Banking revolution arose from 19th century crisis
FEBRUARY 1827 saw the publication in Huddersfield of a prospectus for a new banking business, framed in dramatic terms: “The late panic, which caused such a lamentable effect upon the trade of the kingdom, and so materially contributed to the general distress suffered by the commercial and manufacturing classes, has been felt by HUDDERSFIELD AND ITS NEIGHBOURHOOD in a peculiar degree; this district has not only suffered the evils resulting from the general suspension of demand, which has been common to all manufacturing districts, but has been visited with an additional local evil in the failure of five banking establishments; thus instantaneously withdrawing from circulation some hundred thousand pounds, and causing losses to a very considerable amount.”

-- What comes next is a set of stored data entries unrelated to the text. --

-- pv_equiv track=rewrite | github.com/ZYiJie/sohu-2022-competition | SentimentClassification/src/utils/load_datasets.py | sample_context
-- ===== SOURCE A (Python) =====
-- def merge_idx(idxArr, span, content):
--     assert len(idxArr) >= 1
--     if len(idxArr)==1:
--         return content[max(0,idxArr[0]-span) : min(len(content),idxArr[0]+span)]
--     i = 0
--     ret = []
--     while True:
--         if i>=len(idxArr):break
--         temp_i = i
--         for j in range(i+1,len(idxArr)):
--             if idxArr[j]-idxArr[temp_i] > 2*span:
--                 temp_i = j-1
--                 break
--             else:
--                 temp_i = j
--         ret.append(content[max(0,idxArr[i]-span) : min(len(content),idxArr[temp_i]+span)])
--         i = temp_i+1
--     return '#'.join(ret)
--
-- def sample_context(entity:str, content:str, length:int):
--     cnt = content.count(entity)
--     span = int(length/cnt/2)
--     assert cnt > 0
--     idx = content.find(entity,0)
--     idxArr = []
--     while idx != -1:
--         idxArr.append(idx)
--         idx = content.find(entity,idx+1)
--     result = merge_idx(idxArr, span, content)
--     return result
-- ===== SOURCE B (Python) =====
-- def sample_context(entity: str, content: str, length: int):
--     cnt = content.count(entity)
--     span = int(length / cnt / 2)
--     assert cnt > 0
--     idxArr = []
--     idx = content.find(entity, 0)
--     while idx != -1:
--         idxArr.append(idx)
--         idx = content.find(entity, idx + 1)
--     # standard interval merge over the raw (unclamped) windows [i-span, i+span],
--     # one linear pass; clamp only when slicing
--     pieces = []
--     cur_start = idxArr[0] - span
--     cur_end = idxArr[0] + span
--     for i in idxArr[1:]:
--         if i - span <= cur_end:
--             cur_end = i + span
--         else:
--             pieces.append(content[max(0, cur_start):min(len(content), cur_end)])
--             cur_start, cur_end = i - span, i + span
--     pieces.append(content[max(0, cur_start):min(len(content), cur_end)])
--     return '#'.join(pieces)
-- ===== Notes on version B (the rewrite author's own statement) =====
-- stated objective: simpler
-- what changed: The nested while/for grouping of merge_idx (index jumping with temp_i and break) is replaced by a standard one-pass interval merge that keeps a current (cur_start, cur_end) window, deciding merges on raw unclamped bounds and clamping only when slicing; the len==1 special case and the merge_idx helper disappear.
import Mathlib
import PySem

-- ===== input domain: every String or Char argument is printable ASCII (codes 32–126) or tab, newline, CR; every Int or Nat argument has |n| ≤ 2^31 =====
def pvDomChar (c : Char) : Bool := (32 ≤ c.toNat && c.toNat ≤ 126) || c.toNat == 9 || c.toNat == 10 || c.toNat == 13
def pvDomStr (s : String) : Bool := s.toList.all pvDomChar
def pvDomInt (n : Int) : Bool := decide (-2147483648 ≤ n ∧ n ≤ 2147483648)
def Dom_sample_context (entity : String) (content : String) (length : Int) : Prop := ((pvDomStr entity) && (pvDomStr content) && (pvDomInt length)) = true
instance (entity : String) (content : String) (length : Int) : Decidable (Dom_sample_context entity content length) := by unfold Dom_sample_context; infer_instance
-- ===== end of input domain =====

-- B replaces A's nested while/for grouping (merge_idx) by a standard one-pass interval merge; simpler decomposition, same result.


-- ===== PORT A =====
-- shared primitive helpers (used verbatim by both Pythons):
-- content[max(0, lo) : min(len(content), hi)]
def pvClamp (content : List Char) (lo hi : Int) : List Char :=
  PySem.List.slice content (some (max 0 lo)) (some (min (content.length : Int) hi))

-- the occurrence-collecting while loop: idx = find(entity, 0); while idx != -1: append; idx = find(entity, idx+1).
-- fuel: each successful find returns an index strictly larger than the previous one and ≤ len(content),
-- so len(content)+2 iterations always suffice; the loop is a faithful transliteration.
def pvFindAll (content entity : List Char) : Int → Nat → List Int
  | _, 0 => []
  | idx, fuel + 1 =>
    if idx = -1 then []
    else idx :: pvFindAll content entity (PySem.Chars.findFrom content entity (idx + 1)) fuel

-- A's inner 'for j in range(i+1, len(idxArr))' with break: returns the final temp_i.
-- (loop counters are kept as Nat indices into idxArr; idxArr values stay Int)
def pvForTemp (arr : List Int) (span : Int) : List Nat → Nat → Nat
  | [], t => t
  | j :: js, t =>
    if arr.getD j 0 - arr.getD t 0 > 2 * span then j - 1
    else pvForTemp arr span js j

-- bound needed for termination of pvWhile (cited in its decreasing_by)
theorem pvForTemp_bounds (arr : List Int) (span : Int) (i : Nat) :
    ∀ (js : List Nat) (t : Nat), (∀ j ∈ js, i + 1 ≤ j ∧ j < arr.length) →
      i ≤ t → t < arr.length →
      i ≤ pvForTemp arr span js t ∧ pvForTemp arr span js t < arr.length := by
  intro js
  induction js with
  | nil => intro t _ h1 h2; exact ⟨h1, h2⟩
  | cons j js ih =>
    intro t hmem h1 h2
    have hj := hmem j (by simp)
    simp only [pvForTemp]
    split
    · omega
    · exact ih j (fun x hx => hmem x (by simp [hx])) (by omega) hj.2

-- A's outer 'while True' loop with accumulator ret
def pvWhile (arr : List Int) (span : Int) (content : List Char) (i : Nat) (ret : List (List Char)) : List (List Char) :=
  if _h : arr.length ≤ i then ret
  else
    let t := pvForTemp arr span (List.range' (i + 1) (arr.length - (i + 1))) i
    pvWhile arr span content (t + 1)
      (ret ++ [pvClamp content (arr.getD i 0 - span) (arr.getD t 0 + span)])
termination_by arr.length - i
decreasing_by
  have hb := pvForTemp_bounds arr span i (List.range' (i + 1) (arr.length - (i + 1))) i
    (by intro j hj; have := List.mem_range'.mp hj; omega) (le_refl i) (by omega)
  omega

def pvMergeIdx (arr : List Int) (span : Int) (content : List Char) : List Char :=
  if arr.length = 1 then pvClamp content (arr.getD 0 0 - span) (arr.getD 0 0 + span)
  else PySem.Chars.join ['#'] (pvWhile arr span content 0 [])

-- span = int(length/cnt/2): exact as truncated integer division of length by 2*cnt, since the float
-- value length/cnt rounds once (then /2 is exact) and for |length| ≤ 2^31 the rounding error cannot
-- cross an integer boundary; PySem.Int.truncdiv is int(a/b) exactly on this range.
def sample_context (entity : String) (content : String) (length : Int) : String :=
  let cs := content.toList
  let es := entity.toList
  let cnt : Int := (PySem.Chars.count cs es : Int)
  let span := PySem.Int.truncdiv length (2 * cnt)
  let idxArr := pvFindAll cs es (PySem.Chars.findFrom cs es 0) (cs.length + 2)
  String.ofList (pvMergeIdx idxArr span cs)

-- ===== PORT B =====
-- B's single linear merge pass over the remaining occurrences, carrying (cur_start, cur_end, pieces)
def pvBGo (content : List Char) (span : Int) : List Int → Int → Int → List (List Char) → List (List Char)
  | [], curStart, curEnd, pieces => pieces ++ [pvClamp content curStart curEnd]
  | x :: xs, curStart, curEnd, pieces =>
    if x - span ≤ curEnd then pvBGo content span xs curStart (x + span) pieces
    else pvBGo content span xs (x - span) (x + span) (pieces ++ [pvClamp content curStart curEnd])

def sample_context_alt (entity : String) (content : String) (length : Int) : String :=
  let cs := content.toList
  let es := entity.toList
  let cnt : Int := (PySem.Chars.count cs es : Int)
  let span := PySem.Int.truncdiv length (2 * cnt)
  let idxArr := pvFindAll cs es (PySem.Chars.findFrom cs es 0) (cs.length + 2)
  String.ofList (PySem.Chars.join ['#']
    (pvBGo cs span (PySem.List.slice idxArr (some 1) none)
      (idxArr.headD 0 - span) (idxArr.headD 0 + span) []))

-- ===== PRECONDITION & SPEC =====
-- A raises ZeroDivisionError (and would fail its assert) exactly when entity does not occur in content.
def Pre_sample_context (entity : String) (content : String) (length : Int) : Prop :=
  PySem.Str.find content entity ≠ -1
instance (entity : String) (content : String) (length : Int) : Decidable (Pre_sample_context entity content length) := by unfold Pre_sample_context; infer_instance

def pvWitness_sample_context : String × String × Int := ("a", "banana", 6)

def Spec_sample_context (entity : String) (content : String) (length : Int) (out : String) : Prop := out = sample_context_alt entity content length
instance (entity : String) (content : String) (length : Int) (out : String) : Decidable (Spec_sample_context entity content length out) := by unfold Spec_sample_context; infer_instance

-- ===== CLAIM (what is proved, stated in full; the proofs are below) =====
def Claim_equal_sample_context : Prop := ∀ (entity : String) (content : String) (length : Int), Dom_sample_context entity content length → Pre_sample_context entity content length → Spec_sample_context entity content length (sample_context entity content length)

-- ===== LEMMAS AND PROOFS =====

-- Key step lemma: one group of A's grouping (an inner for-loop run) is what B's pass does
-- across the same stretch of occurrences.
theorem pvBGo_group (arr : List Int) (span : Int) (content : List Char) :
    ∀ (m i : Nat) (curStart : Int) (ret : List (List Char)), i < arr.length → arr.length - 1 - i = m →
      pvBGo content span (arr.drop (i + 1)) curStart (arr.getD i 0 + span) ret =
        (let t := pvForTemp arr span (List.range' (i + 1) (arr.length - (i + 1))) i
         if arr.length ≤ t + 1 then ret ++ [pvClamp content curStart (arr.getD t 0 + span)]
         else pvBGo content span (arr.drop (t + 2)) (arr.getD (t + 1) 0 - span)
           (arr.getD (t + 1) 0 + span) (ret ++ [pvClamp content curStart (arr.getD t 0 + span)])) := by
  intro m
  induction m with
  | zero =>
    intro i curStart ret hi hm
    have h1 : arr.length - (i + 1) = 0 := by omega
    have h2 : arr.drop (i + 1) = [] := List.drop_eq_nil_of_le (by omega)
    simp [h1, h2, pvForTemp, pvBGo, show arr.length ≤ i + 1 by omega]
  | succ m ih =>
    intro i curStart ret hi hm
    have hi1 : i + 1 < arr.length := by omega
    have hdrop : arr.drop (i + 1) = arr[i + 1] :: arr.drop (i + 2) :=
      List.drop_eq_getElem_cons hi1
    have hrange : List.range' (i + 1) (arr.length - (i + 1)) =
        (i + 1) :: List.range' (i + 2) (arr.length - (i + 2)) := by
      have : arr.length - (i + 1) = (arr.length - (i + 2)) + 1 := by omega
      rw [this, List.range'_succ]
    have hgd : arr.getD (i + 1) 0 = arr[i + 1] := List.getD_eq_getElem arr 0 hi1
    rw [hdrop, hrange]
    simp only [pvBGo, pvForTemp, hgd]
    by_cases hc : arr[i + 1] - arr.getD i 0 > 2 * span
    · -- gap too large: A breaks (temp_i = i), B starts a new group
      have hc' : ¬ (arr[i + 1] - span ≤ arr.getD i 0 + span) := by omega
      simp only [if_pos hc, if_neg hc']
      have : i + 1 - 1 = i := by omega
      rw [this]
      have hgd' : arr[i + 1]?.getD 0 = arr[i + 1] := by simpa [List.getD] using hgd
      simp [show ¬ arr.length ≤ i + 1 by omega, hgd']
    · -- gap small: A's for-loop advances temp_i, B extends cur_end
      have hc' : arr[i + 1] - span ≤ arr.getD i 0 + span := by omega
      simp only [if_neg hc, if_pos hc']
      rw [← hgd]
      exact ih (i + 1) curStart ret hi1 (by omega)

-- A's while loop equals B's pass, from any group start i.
theorem pvWhile_eq_pvBGo (arr : List Int) (span : Int) (content : List Char) :
    ∀ (k i : Nat) (ret : List (List Char)), arr.length - i ≤ k → i < arr.length →
      pvWhile arr span content i ret =
        pvBGo content span (arr.drop (i + 1)) (arr.getD i 0 - span) (arr.getD i 0 + span) ret := by
  intro k
  induction k with
  | zero => intro i ret hk hi; omega
  | succ k ih =>
    intro i ret hk hi
    rw [pvWhile, dif_neg (by omega)]
    have hb := pvForTemp_bounds arr span i (List.range' (i + 1) (arr.length - (i + 1))) i
      (by intro j hj; have := List.mem_range'.mp hj; omega) (le_refl i) hi
    rw [pvBGo_group arr span content (arr.length - 1 - i) i (arr.getD i 0 - span) ret hi rfl]
    set t := pvForTemp arr span (List.range' (i + 1) (arr.length - (i + 1))) i with ht
    by_cases hend : arr.length ≤ t + 1
    · simp only [if_pos hend]
      rw [pvWhile, dif_pos hend]
    · simp only [if_neg hend]
      exact ih (t + 1) _ (by omega) (by omega)

-- The whole of merge_idx equals B's merge (for a nonempty occurrence list).
theorem pvMergeIdx_eq (arr : List Int) (span : Int) (content : List Char) (h : arr ≠ []) :
    pvMergeIdx arr span content =
      PySem.Chars.join ['#']
        (pvBGo content span arr.tail (arr.headD 0 - span) (arr.headD 0 + span) []) := by
  obtain ⟨a, rest⟩ := List.exists_cons_of_ne_nil h
  obtain ⟨l, rfl⟩ := rest
  by_cases h1 : (a :: l).length = 1
  · have : l = [] := by
      cases l with
      | nil => rfl
      | cons b bs => simp at h1
    subst this
    simp [pvMergeIdx, pvBGo, PySem.Chars.join_singleton]
  · rw [pvMergeIdx, if_neg h1]
    have h0 : (0 : Nat) < (a :: l).length := by simp
    rw [pvWhile_eq_pvBGo (a :: l) span content (a :: l).length 0 [] (by omega) h0]
    simp

-- entity occurs (Pre_) → the collected occurrence list is nonempty
theorem pvFindAll_ne_nil (content entity : List Char) (idx : Int) (fuel : Nat)
    (hidx : idx ≠ -1) (hfuel : 0 < fuel) :
    pvFindAll content entity idx fuel ≠ [] := by
  cases fuel with
  | zero => omega
  | succ n => simp [pvFindAll, hidx]

-- ===== VERDICT (by name: the statement is the Claim_ definition above) =====
theorem sample_context_spec : Claim_equal_sample_context := by
  intro entity content length _ hpre
  unfold Spec_sample_context sample_context sample_context_alt
  have hfind : PySem.Chars.findFrom content.toList entity.toList 0 ≠ -1 := by
    have := hpre
    unfold Pre_sample_context at this
    simpa [PySem.Chars.findFrom_zero] using this
  have hne : pvFindAll content.toList entity.toList
      (PySem.Chars.findFrom content.toList entity.toList 0) (content.toList.length + 2) ≠ [] :=
    pvFindAll_ne_nil _ _ _ _ hfind (by omega)
  simp only [pvMergeIdx_eq _ _ _ hne, PySem.List.slice_from_one]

The “late panic” was a nationwide banking crisis when more than 80 banks collapsed over the winter of 1825/6. Five were in Huddersfield, where credit collapsed, firms went bust and many people were thrown out of work.
By August 1826, about 12,000 people were receiving relief organised by 20 charitable committees (as revealed by the Underground Histories
website, https://undergroundhistories.wordpress.com )
Parliament responded to the crisis with the Banking Co-Partnership Act of 1826, which legalised joint stock banks, able to pool risks across a large number of shareholders.
Huddersfield was the first town in Yorkshire, and the third in England, to take advantage of the new legislation, adopting the prospectus for the Huddersfield Banking Co at a public meeting on 9 March 1827.
The occasion was noticed nationally, with the London Morning Chronicle recording that 2,000 of the 5,000 shares were taken up within half an hour, and by the end of the month they were over-subscribed. The HBC opened for business, in temporary premises, ahead of its target date of 1 July 1827.
From the start, its seven directors, some of the town’s leading merchants and manufacturers, were determined to establish an ethos of financial solidity.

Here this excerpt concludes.